Dr. Suresh Jha, best known for unmasking fraudulent swamis and godmen, dies in a fit of giggles at his morning yoga class when goddess Kali appears from the mist and plunges a sword into his chest. The only one laughing now is the main suspect, a powerful guru named Maharaj Swami, who seems to have done away with his most vocal critic.
Vish Puri, India’s Most Private Investigator, master of disguise and lover of all things fried and spicy, doesn’t believe the murder is a supernatural occurrence. How did the murder weapon miraculously crumble into ash? To get at the truth, Puri and his team of undercover operatives—Facecream, Tubelight, and Flush—must travel from the slum to the holy city of Haridwar on the Ganges.
Tarquin Hall has evidently taken the criticism of his fun but simplistic first detective novel to heart; this second installment in the Vish Puri series is a head and shoulders above The Case of the Missing Servant, which was not too shabby in the first place. Where the first book was a fairly straightforward case, this one has at least a half dozen spectacular false endings that will keep you guessing until the very last minute.
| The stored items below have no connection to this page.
-- pv_equiv track=rewrite | github.com/jin2001-2001/dist_research | Dora_toolbox/Simulator/utils.py | start_phase_time_est
-- ===== SOURCE A (Python) =====
-- def start_phase_time_est(P, B_list, d):
--     """
--     Implements StartPhaseTimeEst.
--     """
--     B_ft, B_bt = B_list
--     S = len(P)
--     CritiPathT = 0
--
--     for p in range(d, S):
--         CurrPathT = 0
--
--         for i in range(p+1): #necessary sub_path
--             CurrPathT += B_ft[i]
--
--         CurrPathT +=(S - (p+1)) * max(B_ft[0:p+1]) #rest for max blks
--
--         for i in range(d+1, p+1):
--             CurrPathT += B_bt[i]
--
--         if CurrPathT > CritiPathT:
--             CritiPathT = CurrPathT
--
--     return CritiPathT
-- ===== SOURCE B (Python) =====
-- def start_phase_time_est(P, B_list, d):
--     B_ft, B_bt = B_list
--     S = len(P)
--     best = 0
--     if d < S:
--         prefix = sum(B_ft[:d+1])
--         mx = max(B_ft[:d+1])
--         bsum = 0
--         for p in range(d, S):
--             if p > d:
--                 prefix += B_ft[p]
--                 bsum += B_bt[p]
--                 if B_ft[p] > mx:
--                     mx = B_ft[p]
--             cand = prefix + (S - p - 1) * mx + bsum
--             if cand > best:
--                 best = cand
--     return best
-- ===== Notes on version B (the rewrite author's own statement) =====
-- stated objective: faster
-- what changed: Replaced the O(S^2) recomputation of prefix sum, slice max and back-time sum for every partition point with a single pass that maintains all three as running accumulators; Pre_ excludes exactly the inputs where A raises (d < 0, or B_ft/B_bt too short for the indices the loop touches).
import Mathlib
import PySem

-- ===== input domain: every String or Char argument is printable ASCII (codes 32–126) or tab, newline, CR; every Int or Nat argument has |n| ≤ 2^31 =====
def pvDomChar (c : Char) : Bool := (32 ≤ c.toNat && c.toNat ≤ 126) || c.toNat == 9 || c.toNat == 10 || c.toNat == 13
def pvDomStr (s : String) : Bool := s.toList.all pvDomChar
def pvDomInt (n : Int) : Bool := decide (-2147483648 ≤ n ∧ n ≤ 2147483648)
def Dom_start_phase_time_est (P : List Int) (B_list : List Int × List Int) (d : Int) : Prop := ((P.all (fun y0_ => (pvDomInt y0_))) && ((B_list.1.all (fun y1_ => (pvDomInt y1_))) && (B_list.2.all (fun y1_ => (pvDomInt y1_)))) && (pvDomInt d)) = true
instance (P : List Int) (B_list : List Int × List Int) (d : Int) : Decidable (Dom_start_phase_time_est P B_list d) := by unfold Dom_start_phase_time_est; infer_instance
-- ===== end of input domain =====

-- B replaces A's per-partition-point inner loops (prefix sum, slice max, back-time sum)
-- with running accumulators maintained in one pass: O(S) instead of O(S^2).

-- ===== PORT A =====
def start_phase_time_est (P : List Int) (B_list : List Int × List Int) (d : Int) : Int :=
  let B_ft := B_list.1
  let B_bt := B_list.2
  let S : Int := (P.length : Int)
  (PySem.List.pyRange d S 1).foldl (fun CritiPathT p =>
    let c1 := (PySem.List.pyRange 0 (p+1) 1).foldl
      (fun acc i => acc + PySem.List.pyGetD B_ft i 0) 0
    let c2 := c1 + (S - (p+1)) *
      ((PySem.List.max? (PySem.List.slice B_ft (some 0) (some (p+1))) (fun y => y)).getD 0)
    let c3 := (PySem.List.pyRange (d+1) (p+1) 1).foldl
      (fun acc i => acc + PySem.List.pyGetD B_bt i 0) c2
    if c3 > CritiPathT then c3 else CritiPathT) 0

-- ===== PORT B =====
def start_phase_time_est_alt (P : List Int) (B_list : List Int × List Int) (d : Int) : Int :=
  let B_ft := B_list.1
  let B_bt := B_list.2
  let S : Int := (P.length : Int)
  if d < S then
    let pre0 := (PySem.List.slice B_ft (some 0) (some (d+1))).sum
    let mx0 := (PySem.List.max? (PySem.List.slice B_ft (some 0) (some (d+1))) (fun y => y)).getD 0
    let st := (PySem.List.pyRange d S 1).foldl
      (fun (st : Int × Int × Int × Int) p =>
        let upd :=
          if d < p then
            (st.1 + PySem.List.pyGetD B_ft p 0,
             (if PySem.List.pyGetD B_ft p 0 > st.2.1 then PySem.List.pyGetD B_ft p 0 else st.2.1),
             st.2.2.1 + PySem.List.pyGetD B_bt p 0)
          else (st.1, st.2.1, st.2.2.1)
        let cand := upd.1 + (S - p - 1) * upd.2.1 + upd.2.2
        (upd.1, upd.2.1, upd.2.2, if cand > st.2.2.2 then cand else st.2.2.2))
      (pre0, mx0, 0, 0)
    st.2.2.2
  else 0

-- ===== PRECONDITION & SPEC =====
-- Pre_ is exactly the set of inputs on which the Python A returns normally: A raises when
-- d < 0 (empty-slice max / ValueError) or when B_ft (resp. B_bt) is too short for the
-- indices the loops touch (IndexError).
def Pre_start_phase_time_est (P : List Int) (B_list : List Int × List Int) (d : Int) : Prop :=
  0 ≤ d ∧ (d < (P.length : Int) → (P.length : Int) ≤ (B_list.1.length : Int)) ∧
  (d + 1 < (P.length : Int) → (P.length : Int) ≤ (B_list.2.length : Int))
instance (P : List Int) (B_list : List Int × List Int) (d : Int) : Decidable (Pre_start_phase_time_est P B_list d) := by unfold Pre_start_phase_time_est; infer_instance
def pvWitness_start_phase_time_est : List Int × (List Int × List Int) × Int := ([1, 2, 3], ([2, 1, 4], [1, 1, 1]), 1)

def Spec_start_phase_time_est (P : List Int) (B_list : List Int × List Int) (d : Int) (out : Int) : Prop := out = start_phase_time_est_alt P B_list d
instance (P : List Int) (B_list : List Int × List Int) (d : Int) (out : Int) : Decidable (Spec_start_phase_time_est P B_list d out) := by unfold Spec_start_phase_time_est; infer_instance

-- ===== CLAIM (what is proved, stated in full; the proofs are below) =====
def Claim_equal_start_phase_time_est : Prop := ∀ (P : List Int) (B_list : List Int × List Int) (d : Int), Dom_start_phase_time_est P B_list d → Pre_start_phase_time_est P B_list d → Spec_start_phase_time_est P B_list d (start_phase_time_est P B_list d)

-- ===== LEMMAS AND PROOFS =====

-- canonical values of the three accumulators after processing partition point a
def pvPf (B_ft : List Int) (a : Int) : Int :=
  ((PySem.List.pyRange 0 (a+1) 1).map (fun i => PySem.List.pyGetD B_ft i 0)).sum
def pvBs (B_bt : List Int) (d a : Int) : Int :=
  ((PySem.List.pyRange (d+1) (a+1) 1).map (fun i => PySem.List.pyGetD B_bt i 0)).sum
def pvMx (B_ft : List Int) (a : Int) : Int :=
  (PySem.List.max? (PySem.List.slice B_ft (some 0) (some (a+1))) (fun y => y)).getD 0
def pvCand (B_ft B_bt : List Int) (S d p : Int) : Int :=
  pvPf B_ft p + (S - (p+1)) * pvMx B_ft p + pvBs B_bt d p

theorem pvPf_succ (B_ft : List Int) (a : Int) (h : 0 ≤ a) :
    pvPf B_ft a = pvPf B_ft (a-1) + PySem.List.pyGetD B_ft a 0 := by
  unfold pvPf
  have ha : a - 1 + 1 = a := by ring
  rw [ha, PySem.List.pyRange_one_succ_right h]
  simp

theorem pvBs_succ (B_bt : List Int) (d a : Int) (h : d + 1 ≤ a) :
    pvBs B_bt d a = pvBs B_bt d (a-1) + PySem.List.pyGetD B_bt a 0 := by
  unfold pvBs
  have ha : a - 1 + 1 = a := by ring
  rw [ha, PySem.List.pyRange_one_succ_right h]
  simp

theorem pvMax_append_singleton (l : List Int) (x : Int) (h : l ≠ []) :
    (PySem.List.max? (l ++ [x]) (fun y => y)).getD 0 =
      (if x > (PySem.List.max? l (fun y => y)).getD 0 then x
       else (PySem.List.max? l (fun y => y)).getD 0) := by
  obtain ⟨c, t, rfl⟩ := List.exists_cons_of_ne_nil h
  rw [List.cons_append, PySem.List.max?_id_cons, PySem.List.max?_id_cons]
  simp only [Option.getD_some, List.foldl_append, List.foldl_cons, List.foldl_nil]
  by_cases hx : x > t.foldl max c
  · rw [if_pos hx, max_eq_right (le_of_lt hx)]
  · rw [if_neg hx, max_eq_left (by omega)]

theorem pvMx_succ (B_ft : List Int) (a : Int) (h0 : 0 < a) (hlen : a < (B_ft.length : Int)) :
    pvMx B_ft a =
      (if PySem.List.pyGetD B_ft a 0 > pvMx B_ft (a-1) then PySem.List.pyGetD B_ft a 0
       else pvMx B_ft (a-1)) := by
  unfold pvMx
  obtain ⟨n, rfl⟩ : ∃ n : Nat, a = (n : Int) := ⟨a.toNat, (Int.toNat_of_nonneg (le_of_lt h0)).symm⟩
  have hn : 0 < n := by exact_mod_cast h0
  have hnl : n < B_ft.length := by exact_mod_cast hlen
  have h1 : ((n : Int) + 1) = ((n + 1 : Nat) : Int) := by push_cast; ring
  have h2 : ((n : Int) - 1 + 1) = ((n : Nat) : Int) := by ring
  rw [h1, h2, PySem.List.slice_zero_start, PySem.List.slice_zero_start,
      PySem.List.slice_to_natCast, PySem.List.slice_to_natCast]
  have htake : B_ft.take (n+1) = B_ft.take n ++ [B_ft[n]] := by
    rw [List.take_add_one]
    simp [List.getElem?_eq_getElem hnl]
  have hget : PySem.List.pyGetD B_ft (n : Int) 0 = B_ft[n] := by
    simp [PySem.List.pyGetD_natCast, List.getElem?_eq_getElem hnl]
  have hne : B_ft.take n ≠ [] := by
    have : (B_ft.take n).length = n := List.length_take_of_le (le_of_lt hnl)
    intro hc; rw [hc] at this; simp at this; omega
  rw [htake, pvMax_append_singleton _ _ hne, hget]

theorem pvMap_pyGetD_take (xs : List Int) (k : Nat) (hk : k ≤ xs.length) :
    (PySem.List.pyRange 0 (k : Int) 1).map (fun i => PySem.List.pyGetD xs i 0) = xs.take k := by
  induction k with
  | zero => simp [PySem.List.pyRange_one_eq_nil]
  | succ n ih =>
    have h1 : ((n + 1 : Nat) : Int) = (n : Int) + 1 := by push_cast; ring
    rw [h1, PySem.List.pyRange_one_succ_right (by positivity : (0:Int) ≤ (n:Int)),
        List.map_append, ih (by omega), List.take_add_one]
    have hn : n < xs.length := by omega
    simp [List.getElem?_eq_getElem hn, PySem.List.pyGetD_natCast]

-- A's outer loop body equals the canonical candidate fold body
theorem pvA_canonical (P : List Int) (B_list : List Int × List Int) (d : Int) :
    start_phase_time_est P B_list d =
      (PySem.List.pyRange d (P.length : Int) 1).foldl
        (fun m p =>
          if pvCand B_list.1 B_list.2 (P.length : Int) d p > m
          then pvCand B_list.1 B_list.2 (P.length : Int) d p else m) 0 := by
  unfold start_phase_time_est
  apply PySem.List.foldl_congr_mem
  intro m p _
  simp only [PySem.List.foldl_add]
  unfold pvCand pvPf pvBs pvMx
  ring_nf

-- the one-pass loop invariant: starting from the canonical state for a-1, B's stateful
-- fold over pyRange a S computes the canonical running-max fold
theorem pvLinv (B_ft B_bt : List Int) (S d : Int) (hft : S ≤ (B_ft.length : Int)) :
    ∀ (n : Nat) (a m : Int), 0 ≤ d → d < a → a + (n : Int) = S →
    ((PySem.List.pyRange a S 1).foldl
      (fun (st : Int × Int × Int × Int) p =>
        let upd :=
          if d < p then
            (st.1 + PySem.List.pyGetD B_ft p 0,
             (if PySem.List.pyGetD B_ft p 0 > st.2.1 then PySem.List.pyGetD B_ft p 0 else st.2.1),
             st.2.2.1 + PySem.List.pyGetD B_bt p 0)
          else (st.1, st.2.1, st.2.2.1)
        let cand := upd.1 + (S - p - 1) * upd.2.1 + upd.2.2
        (upd.1, upd.2.1, upd.2.2, if cand > st.2.2.2 then cand else st.2.2.2))
      (pvPf B_ft (a-1), pvMx B_ft (a-1), pvBs B_bt d (a-1), m)).2.2.2
    = (PySem.List.pyRange a S 1).foldl
        (fun m p => if pvCand B_ft B_bt S d p > m then pvCand B_ft B_bt S d p else m) m := by
  intro n
  induction n with
  | zero =>
    intro a m _ _ hS
    rw [PySem.List.pyRange_one_eq_nil (by omega)]
    simp
  | succ k ih =>
    intro a m hd hda hS
    rw [PySem.List.pyRange_one_cons (a := a) (b := S) (by push_cast at hS ⊢; omega)]
    simp only [List.foldl_cons]
    have hup : (if d < a then
            (pvPf B_ft (a-1) + PySem.List.pyGetD B_ft a 0,
             (if PySem.List.pyGetD B_ft a 0 > pvMx B_ft (a-1) then PySem.List.pyGetD B_ft a 0 else pvMx B_ft (a-1)),
             pvBs B_bt d (a-1) + PySem.List.pyGetD B_bt a 0)
          else (pvPf B_ft (a-1), pvMx B_ft (a-1), pvBs B_bt d (a-1)))
        = (pvPf B_ft a, pvMx B_ft a, pvBs B_bt d a) := by
      rw [if_pos hda]
      rw [← pvPf_succ B_ft a (by omega), ← pvBs_succ B_bt d a (by omega),
          ← pvMx_succ B_ft a (by omega) (by push_cast at hS ⊢; omega)]
    simp only [hup]
    have hcand : pvPf B_ft a + (S - a - 1) * pvMx B_ft a + pvBs B_bt d a
        = pvCand B_ft B_bt S d a := by unfold pvCand; ring_nf
    rw [hcand]
    have := ih (a+1) (if pvCand B_ft B_bt S d a > m then pvCand B_ft B_bt S d a else m)
      hd (by omega) (by push_cast at hS ⊢; omega)
    simpa using this

-- ===== VERDICT (by name: the statement is the Claim_ definition above) =====
theorem start_phase_time_est_spec : Claim_equal_start_phase_time_est := by
  intro P B_list d _ hpre
  obtain ⟨hd, hft, _⟩ := hpre
  unfold Spec_start_phase_time_est
  rw [pvA_canonical]
  unfold start_phase_time_est_alt
  by_cases hdS : d < (P.length : Int)
  · rw [if_pos hdS]
    have hlen := hft hdS
    -- initial state is the canonical state for a = d
    have hpre0 : (PySem.List.slice B_list.1 (some 0) (some (d+1))).sum = pvPf B_list.1 d := by
      unfold pvPf
      have h1 : (d + 1) = (((d+1).toNat : Nat) : Int) := by omega
      rw [PySem.List.slice_zero_start, h1, PySem.List.slice_to_natCast,
          pvMap_pyGetD_take B_list.1 (d+1).toNat (by omega)]
    have hbs0 : pvBs B_list.2 d d = 0 := by
      unfold pvBs
      rw [PySem.List.pyRange_one_eq_nil (by omega)]
      simp
    have hmx0 : (PySem.List.max? (PySem.List.slice B_list.1 (some 0) (some (d+1))) (fun y => y)).getD 0 = pvMx B_list.1 d := rfl
    rw [PySem.List.pyRange_one_cons (a := d) (b := (P.length : Int)) hdS]
    simp only [List.foldl_cons, hpre0, hmx0]
    rw [if_neg (lt_irrefl d)]
    have hE : pvPf B_list.1 d + ((P.length : Int) - d - 1) * pvMx B_list.1 d + 0
        = pvCand B_list.1 B_list.2 (P.length : Int) d d := by
      unfold pvCand; rw [hbs0]; ring
    rw [hE]
    have hmain := pvLinv B_list.1 B_list.2 (P.length : Int) d hlen
      ((P.length : Int) - (d+1)).toNat (d+1)
      (if pvCand B_list.1 B_list.2 (P.length : Int) d d > 0 then pvCand B_list.1 B_list.2 (P.length : Int) d d else 0)
      hd (by omega) (by omega)
    simp only [add_sub_cancel_right] at hmain
    rw [hbs0] at hmain
    exact hmain.symm
  · rw [if_neg hdS, PySem.List.pyRange_one_eq_nil (by omega)]
    simp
Luckily, what hasn't changed at all is Hall's wonderful sense of authenticity in the dialogue. His ability to capture the flavor of New Delhi is impeccable, but a bigger treat is the return of narrator Sam Dastor, whose delivery of the rich dialogue is utterly unimpeachable. From English to Hindustani to Gujarati to Punjabi to even a little bit of ancient Urdu, Dastor does not miss a single beat while following the trail of Vish Puri, india's Most Private investigator, and it is his voice work that truly highlights what a good job Hall has done of showcasing all the comic wonder that northern india has to offer.
The case this time is much more complicated than just a missing servant. When "guru buster" Dr. Jha dies laughing in the face of an apparition of Kali, who slays him with a giant sword in a public park in the middle of the afternoon in front of dozens of witnesses, the alleged miracle appearance by the goddess touches off a whirlwind of speculation and debate between the rationalists and the godmen. it is too easy to accuse Maharaj Swami, the cult religious figure of the moment, who had long promised Jha he would get the "miracle" that was coming to him.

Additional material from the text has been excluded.